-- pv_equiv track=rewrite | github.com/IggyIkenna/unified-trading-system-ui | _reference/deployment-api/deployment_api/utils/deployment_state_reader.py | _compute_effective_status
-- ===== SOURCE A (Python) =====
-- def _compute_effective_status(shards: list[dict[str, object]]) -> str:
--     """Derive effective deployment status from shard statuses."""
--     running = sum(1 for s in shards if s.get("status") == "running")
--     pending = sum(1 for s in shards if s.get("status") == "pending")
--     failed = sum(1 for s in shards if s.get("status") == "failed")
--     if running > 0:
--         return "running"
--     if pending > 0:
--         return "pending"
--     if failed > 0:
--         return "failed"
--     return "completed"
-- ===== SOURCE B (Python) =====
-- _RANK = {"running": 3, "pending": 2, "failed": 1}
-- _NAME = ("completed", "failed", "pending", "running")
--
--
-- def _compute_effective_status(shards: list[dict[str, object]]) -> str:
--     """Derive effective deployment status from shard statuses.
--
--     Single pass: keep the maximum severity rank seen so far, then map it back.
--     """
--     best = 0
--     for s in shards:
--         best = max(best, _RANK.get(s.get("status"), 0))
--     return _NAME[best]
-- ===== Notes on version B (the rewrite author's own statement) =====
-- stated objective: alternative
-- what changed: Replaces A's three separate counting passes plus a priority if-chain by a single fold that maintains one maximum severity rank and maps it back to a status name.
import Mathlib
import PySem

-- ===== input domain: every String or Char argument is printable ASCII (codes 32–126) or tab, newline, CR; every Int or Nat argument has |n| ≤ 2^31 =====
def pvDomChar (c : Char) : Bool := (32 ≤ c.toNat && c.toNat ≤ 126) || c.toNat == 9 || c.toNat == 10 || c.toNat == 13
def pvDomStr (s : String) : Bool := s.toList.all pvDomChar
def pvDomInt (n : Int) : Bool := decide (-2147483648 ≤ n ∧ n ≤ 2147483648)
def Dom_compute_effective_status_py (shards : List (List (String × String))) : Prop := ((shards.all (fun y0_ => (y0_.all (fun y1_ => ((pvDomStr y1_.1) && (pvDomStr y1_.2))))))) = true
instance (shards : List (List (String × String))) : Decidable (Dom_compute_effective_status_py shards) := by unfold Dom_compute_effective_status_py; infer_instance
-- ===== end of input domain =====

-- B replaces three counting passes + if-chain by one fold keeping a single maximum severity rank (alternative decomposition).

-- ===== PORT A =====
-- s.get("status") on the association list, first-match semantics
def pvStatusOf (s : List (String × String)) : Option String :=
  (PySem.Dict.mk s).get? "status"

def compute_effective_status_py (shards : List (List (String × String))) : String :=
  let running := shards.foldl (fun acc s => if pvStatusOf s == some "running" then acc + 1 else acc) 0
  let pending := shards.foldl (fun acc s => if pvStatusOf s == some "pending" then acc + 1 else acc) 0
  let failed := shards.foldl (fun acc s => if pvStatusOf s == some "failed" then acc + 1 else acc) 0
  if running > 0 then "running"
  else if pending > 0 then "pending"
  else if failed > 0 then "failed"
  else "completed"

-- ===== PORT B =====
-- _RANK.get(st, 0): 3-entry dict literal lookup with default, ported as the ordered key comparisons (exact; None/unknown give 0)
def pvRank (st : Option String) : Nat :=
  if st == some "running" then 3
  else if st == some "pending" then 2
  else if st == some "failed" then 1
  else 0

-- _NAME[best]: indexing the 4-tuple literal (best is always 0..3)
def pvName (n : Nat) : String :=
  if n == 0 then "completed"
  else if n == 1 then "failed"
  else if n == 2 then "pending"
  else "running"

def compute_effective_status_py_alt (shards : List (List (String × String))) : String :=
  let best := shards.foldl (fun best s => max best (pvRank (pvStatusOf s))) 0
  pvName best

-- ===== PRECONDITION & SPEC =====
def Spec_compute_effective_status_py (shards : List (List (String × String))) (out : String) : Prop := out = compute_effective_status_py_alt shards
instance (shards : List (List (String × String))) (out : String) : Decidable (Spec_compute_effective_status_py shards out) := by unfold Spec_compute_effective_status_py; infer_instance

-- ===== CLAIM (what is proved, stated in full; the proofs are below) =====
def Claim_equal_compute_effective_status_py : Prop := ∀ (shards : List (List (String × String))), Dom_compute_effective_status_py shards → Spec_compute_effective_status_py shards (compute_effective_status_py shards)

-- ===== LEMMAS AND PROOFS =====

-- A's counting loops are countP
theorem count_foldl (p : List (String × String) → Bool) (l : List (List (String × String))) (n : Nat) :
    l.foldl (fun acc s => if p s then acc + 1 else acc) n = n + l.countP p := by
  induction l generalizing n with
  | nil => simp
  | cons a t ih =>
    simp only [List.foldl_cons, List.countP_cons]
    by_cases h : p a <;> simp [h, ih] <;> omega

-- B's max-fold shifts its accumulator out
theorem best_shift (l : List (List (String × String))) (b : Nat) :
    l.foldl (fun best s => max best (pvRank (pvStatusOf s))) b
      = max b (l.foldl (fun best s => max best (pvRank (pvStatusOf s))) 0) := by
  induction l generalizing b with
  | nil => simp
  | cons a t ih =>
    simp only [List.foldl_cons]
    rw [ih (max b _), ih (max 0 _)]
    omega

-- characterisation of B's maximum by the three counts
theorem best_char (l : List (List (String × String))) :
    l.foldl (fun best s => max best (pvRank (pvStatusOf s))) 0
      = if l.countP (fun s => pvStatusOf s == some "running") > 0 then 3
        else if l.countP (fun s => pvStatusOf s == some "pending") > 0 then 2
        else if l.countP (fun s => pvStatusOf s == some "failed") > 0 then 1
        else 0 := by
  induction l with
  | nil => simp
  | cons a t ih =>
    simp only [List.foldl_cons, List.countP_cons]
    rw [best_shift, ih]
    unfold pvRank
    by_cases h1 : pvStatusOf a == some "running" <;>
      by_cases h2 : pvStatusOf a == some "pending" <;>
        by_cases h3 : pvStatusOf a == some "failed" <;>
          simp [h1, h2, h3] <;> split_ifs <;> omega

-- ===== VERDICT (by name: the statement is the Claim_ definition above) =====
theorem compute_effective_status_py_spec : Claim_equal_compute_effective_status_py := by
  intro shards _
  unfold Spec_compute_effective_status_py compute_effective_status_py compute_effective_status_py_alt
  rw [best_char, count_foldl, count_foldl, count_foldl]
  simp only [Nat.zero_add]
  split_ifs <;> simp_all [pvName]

········

- [Task description]: Take the lines from the first line of the records through the line holding "-- stated objective: alternative", both included, and please reproduce them exactly with nothing added.

- [Output for this exercise]:
-- pv_equiv track=rewrite | github.com/IggyIkenna/unified-trading-system-ui | _reference/deployment-api/deployment_api/utils/deployment_state_reader.py | _compute_effective_status
-- ===== SOURCE A (Python) =====
-- def _compute_effective_status(shards: list[dict[str, object]]) -> str:
--     """Derive effective deployment status from shard statuses."""
--     running = sum(1 for s in shards if s.get("status") == "running")
--     pending = sum(1 for s in shards if s.get("status") == "pending")
--     failed = sum(1 for s in shards if s.get("status") == "failed")
--     if running > 0:
--         return "running"
--     if pending > 0:
--         return "pending"
--     if failed > 0:
--         return "failed"
--     return "completed"
-- ===== SOURCE B (Python) =====
-- _RANK = {"running": 3, "pending": 2, "failed": 1}
-- _NAME = ("completed", "failed", "pending", "running")
--
--
-- def _compute_effective_status(shards: list[dict[str, object]]) -> str:
--     """Derive effective deployment status from shard statuses.
--
--     Single pass: keep the maximum severity rank seen so far, then map it back.
--     """
--     best = 0
--     for s in shards:
--         best = max(best, _RANK.get(s.get("status"), 0))
--     return _NAME[best]
-- ===== Notes on version B (the rewrite author's own statement) =====
-- stated objective: alternative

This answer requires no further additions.